**GOAL OF THE EXERCISE:**
Working from the records below, repeat exactly the lines starting at the line that contains "rw [h1, List.contains_eq_any_beq]" and ending at the line that contains "(String.ofList (t.takeWhile (fun c => decide (c ≠ ':')))) <;>", inclusive.
━━━━━━
-- pv_equiv track=rewrite | github.com/rainerschuster/wikipedia-markdown-generator | scrape-vital-articles.py | is_valid_article_link
-- ===== SOURCE A (Python) =====
-- def is_valid_article_link(href: str) -> bool:
--     """
--     Check if a link is a valid Wikipedia article link.
--     Filters out meta pages, navigation links, etc.
--     """
--     if not href or not href.startswith('/wiki/'):
--         return False
--
--     # Exclude Wikipedia meta pages and special pages
--     excluded_prefixes = [
--         '/wiki/Wikipedia:',
--         '/wiki/Help:',
--         '/wiki/Category:',
--         '/wiki/File:',
--         '/wiki/Template:',
--         '/wiki/Template_talk:',  # Template talk pages
--         '/wiki/Portal:',
--         '/wiki/Portal_talk:',
--         '/wiki/Special:',
--         '/wiki/Talk:',
--         '/wiki/User:',
--         '/wiki/User_talk:',
--         '/wiki/Wikipedia_talk:',
--         '/wiki/MediaWiki:',
--         '/wiki/MediaWiki_talk:',
--         '/wiki/Module:',
--         '/wiki/Module_talk:',
--         '/wiki/Draft:',
--         '/wiki/Draft_talk:',
--     ]
--
--     for prefix in excluded_prefixes:
--         if href.startswith(prefix):
--             return False
--
--     # Exclude anchor links
--     if '#' in href and href.index('#') < len(href) - 1:
--         # Allow links with anchors only if the main article is included
--         href = href.split('#')[0]
--
--     return True
-- ===== SOURCE B (Python) =====
-- EXCLUDED_NAMESPACES = frozenset({
--     'Wikipedia', 'Help', 'Category', 'File', 'Template', 'Template_talk',
--     'Portal', 'Portal_talk', 'Special', 'Talk', 'User', 'User_talk',
--     'Wikipedia_talk', 'MediaWiki', 'MediaWiki_talk', 'Module', 'Module_talk',
--     'Draft', 'Draft_talk',
-- })
--
--
-- def is_valid_article_link(href: str) -> bool:
--     """
--     Check if a link is a valid Wikipedia article link.
--     Filters out meta pages, navigation links, etc.
--     """
--     if not href.startswith('/wiki/'):
--         return False
--     namespace, sep, _ = href[6:].partition(':')
--     return not (sep and namespace in EXCLUDED_NAMESPACES)
-- ===== Notes on version B (the rewrite author's own statement) =====
-- stated objective: simpler
-- what changed: B replaces A's 19 startswith prefix scans with a single split of the part after the wiki prefix at the first colon followed by one namespace lookup in a frozenset, and drops A's dead anchor-handling block (it rebinds a local that is never read).
import Mathlib
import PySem

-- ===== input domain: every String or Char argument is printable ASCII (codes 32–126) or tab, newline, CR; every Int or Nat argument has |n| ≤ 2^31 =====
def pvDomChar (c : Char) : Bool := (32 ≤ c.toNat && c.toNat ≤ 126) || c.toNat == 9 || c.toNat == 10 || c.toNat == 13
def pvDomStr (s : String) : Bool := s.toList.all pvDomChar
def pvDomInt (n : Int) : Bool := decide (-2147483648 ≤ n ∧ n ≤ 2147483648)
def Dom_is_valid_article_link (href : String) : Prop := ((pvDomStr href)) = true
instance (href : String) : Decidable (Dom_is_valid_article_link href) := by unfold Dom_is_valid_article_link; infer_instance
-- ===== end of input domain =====

-- B replaces A's 19 startswith scans by one split at the first ':' and a namespace-set lookup,
-- and drops A's dead anchor-handling block (simpler; same return value on every input).

-- ===== PORT A =====
def pvExcludedPrefixes : List String :=
  ["/wiki/Wikipedia:", "/wiki/Help:", "/wiki/Category:", "/wiki/File:",
   "/wiki/Template:", "/wiki/Template_talk:", "/wiki/Portal:", "/wiki/Portal_talk:",
   "/wiki/Special:", "/wiki/Talk:", "/wiki/User:", "/wiki/User_talk:",
   "/wiki/Wikipedia_talk:", "/wiki/MediaWiki:", "/wiki/MediaWiki_talk:",
   "/wiki/Module:", "/wiki/Module_talk:", "/wiki/Draft:", "/wiki/Draft_talk:"]

def is_valid_article_link (href : String) : Bool :=
  -- `if not href or not href.startswith('/wiki/'): return False`
  if href.toList.isEmpty || !PySem.Str.startswith href "/wiki/" then false
  -- `for prefix in excluded_prefixes: if href.startswith(prefix): return False`
  else if pvExcludedPrefixes.any (fun p => PySem.Str.startswith href p) then false
  else
    -- anchor block: rebinds the local `href`, which is never used afterwards
    let _href :=
      if PySem.Str.isIn "#" href && decide (PySem.Str.find href "#" < (PySem.Str.len href : Int) - 1)
      then (((PySem.Str.split? href "#").getD []).headD "") else href
    true

-- ===== PORT B =====
def pvExcludedNamespaces : List String :=
  ["Wikipedia", "Help", "Category", "File", "Template", "Template_talk",
   "Portal", "Portal_talk", "Special", "Talk", "User", "User_talk",
   "Wikipedia_talk", "MediaWiki", "MediaWiki_talk", "Module", "Module_talk",
   "Draft", "Draft_talk"]

def is_valid_article_link_alt (href : String) : Bool :=
  if !PySem.Str.startswith href "/wiki/" then false
  else
    -- `href[6:].partition(':')` ported by hand on the char list (exact: ':' is one char):
    -- namespace = part before the first ':', sep nonempty iff a ':' occurs
    let rest := href.toList.drop 6
    let ns := rest.takeWhile (fun c => decide (c ≠ ':'))
    -- `return not (sep and namespace in EXCLUDED_NAMESPACES)`
    if rest.contains ':' then !pvExcludedNamespaces.contains (String.ofList ns)
    else true

-- ===== PRECONDITION & SPEC =====
def Spec_is_valid_article_link (href : String) (out : Bool) : Prop := out = is_valid_article_link_alt href
instance (href : String) (out : Bool) : Decidable (Spec_is_valid_article_link href out) := by unfold Spec_is_valid_article_link; infer_instance

-- ===== CLAIM (what is proved, stated in full; the proofs are below) =====
def Claim_equal_is_valid_article_link : Prop := ∀ (href : String), Dom_is_valid_article_link href → Spec_is_valid_article_link href (is_valid_article_link href)

-- ===== LEMMAS AND PROOFS =====

lemma takeWhile_colon (m t : List Char) (hm : ':' ∉ m) :
    (m ++ ':' :: t).takeWhile (fun c => decide (c ≠ ':')) = m := by
  induction m with
  | nil => simp
  | cons a as ih =>
      have ha : a ≠ ':' := fun h => hm (h ▸ List.mem_cons_self)
      have has : ':' ∉ as := fun h => hm (List.mem_cons_of_mem _ h)
      rw [List.cons_append, List.takeWhile_cons,
          if_pos (show (fun c => decide (c ≠ ':')) a = true by simp [ha]), ih has]

lemma any_congr_mem {α : Type} {l : List α} {p q : α → Bool}
    (h : ∀ a ∈ l, p a = q a) : l.any p = l.any q := by
  induction l with
  | nil => rfl
  | cons a as ih =>
      simp only [List.any_cons, h a List.mem_cons_self,
        ih (fun b hb => h b (List.mem_cons_of_mem _ hb))]

-- characterisation of "rest starts with <colon-free name> followed by ':'"
lemma prefix_colon_iff (n rest : List Char) (hn : ':' ∉ n) :
    (n ++ [':']) <+: rest ↔
      (':' ∈ rest ∧ rest.takeWhile (fun c => decide (c ≠ ':')) = n) := by
  constructor
  · rintro ⟨t, rfl⟩
    rw [List.append_assoc]
    simp only [List.singleton_append]
    exact ⟨by simp, takeWhile_colon n t hn⟩
  · rintro ⟨hc, htw⟩
    have hsplit := List.takeWhile_append_dropWhile
      (p := fun c => decide (c ≠ ':')) (l := rest)
    have hdw : rest.dropWhile (fun c => decide (c ≠ ':')) ≠ [] := by
      intro hnil
      rw [hnil, List.append_nil] at hsplit
      rw [← hsplit, htw] at hc
      exact hn hc
    obtain ⟨d, ds, hds⟩ := List.exists_cons_of_ne_nil hdw
    have hd : d = ':' := by
      have h := List.head_dropWhile_not (fun c => decide (c ≠ ':')) hdw
      have h2 : (rest.dropWhile (fun c => decide (c ≠ ':'))).head? = some d := by
        rw [hds]; rfl
      rw [List.head?_eq_some_head hdw] at h2
      rw [Option.some.inj h2] at h
      simpa using h
    refine ⟨ds, ?_⟩
    rw [← hsplit, htw, hds, hd]
    simp

lemma startswith_wiki_name (href n : String) (hn : ':' ∉ n.toList) (rest : List Char)
    (hl : href.toList = "/wiki/".toList ++ rest) :
    PySem.Str.startswith href ("/wiki/" ++ n ++ ":")
      = (decide (':' ∈ rest) &&
         ((String.ofList (rest.takeWhile (fun c => decide (c ≠ ':')))) == n)) := by
  have htl : ("/wiki/" ++ n ++ ":").toList = "/wiki/".toList ++ (n.toList ++ [':']) := by
    simp
  rw [Bool.eq_iff_iff, Bool.and_eq_true, decide_eq_true_eq, beq_iff_eq]
  rw [PySem.Str.startswith_eq, PySem.Chars.startswith_iff, htl, hl,
      List.prefix_append_right_inj, prefix_colon_iff _ _ hn]
  constructor
  · rintro ⟨hc, htw⟩
    exact ⟨hc, by rw [htw, String.ofList_toList]⟩
  · rintro ⟨hc, htw⟩
    refine ⟨hc, ?_⟩
    have h := congrArg String.toList htw
    simpa using h

lemma ports_agree (href : String) :
    is_valid_article_link href = is_valid_article_link_alt href := by
  by_cases hs : PySem.Str.startswith href "/wiki/" = true
  · have hpre : "/wiki/".toList <+: href.toList := by
      have h := hs
      rw [PySem.Str.startswith_eq] at h
      exact (PySem.Chars.startswith_iff _ _).mp h
    obtain ⟨t, ht⟩ := hpre
    have hdrop : href.toList.drop 6 = t := by rw [← ht]; rfl
    have hl : href.toList = "/wiki/".toList ++ t := ht.symm
    have hne : href.toList.isEmpty = false := by rw [← ht]; rfl
    unfold is_valid_article_link is_valid_article_link_alt
    rw [hs, hne, hdrop]
    simp only [Bool.not_true, Bool.or_false, if_false, Bool.false_eq_true]
    have h19 : ∀ n ∈ pvExcludedNamespaces, ':' ∉ n.toList := by decide
    have hmap : pvExcludedPrefixes = pvExcludedNamespaces.map (fun n => "/wiki/" ++ n ++ ":") := by decide
    rw [hmap, List.any_map]
    have hany : pvExcludedNamespaces.any ((fun p => PySem.Str.startswith href p) ∘ (fun n => "/wiki/" ++ n ++ ":"))
        = (decide (':' ∈ t) &&
           pvExcludedNamespaces.contains
             (String.ofList (t.takeWhile (fun c => decide (c ≠ ':'))))) := by
      have h1 : pvExcludedNamespaces.any ((fun p => PySem.Str.startswith href p) ∘ (fun n => "/wiki/" ++ n ++ ":"))
          = pvExcludedNamespaces.any (fun n => decide (':' ∈ t) &&
              ((String.ofList (t.takeWhile (fun c => decide (c ≠ ':')))) == n)) :=
        any_congr_mem (fun n hn => startswith_wiki_name href n (h19 n hn) t hl)
      rw [h1, List.contains_eq_any_beq]
      exact Eq.symm List.and_any_distrib_left
    rw [hany]
    by_cases hc : ':' ∈ t
    · have hct : t.contains ':' = true := by simpa using hc
      simp only [hc, decide_true, Bool.true_and, hct]
      cases hb : pvExcludedNamespaces.contains
          (String.ofList (t.takeWhile (fun c => decide (c ≠ ':')))) <;> simp
    · have hct : t.contains ':' = false := by simpa using hc
      simp [hc]
  · unfold is_valid_article_link is_valid_article_link_alt
    rw [Bool.eq_false_iff.mpr hs]
    simp

-- ===== VERDICT (by name: the statement is the Claim_ definition above) =====
theorem is_valid_article_link_spec : Claim_equal_is_valid_article_link := by
  intro href _
  unfold Spec_is_valid_article_link
  exact ports_agree href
━━━━━━
**EXPECTED ANSWER:**
      rw [h1, List.contains_eq_any_beq]
      exact Eq.symm List.and_any_distrib_left
    rw [hany]
    by_cases hc : ':' ∈ t
    · have hct : t.contains ':' = true := by simpa using hc
      simp only [hc, decide_true, Bool.true_and, hct]
      cases hb : pvExcludedNamespaces.contains
          (String.ofList (t.takeWhile (fun c => decide (c ≠ ':')))) <;> simp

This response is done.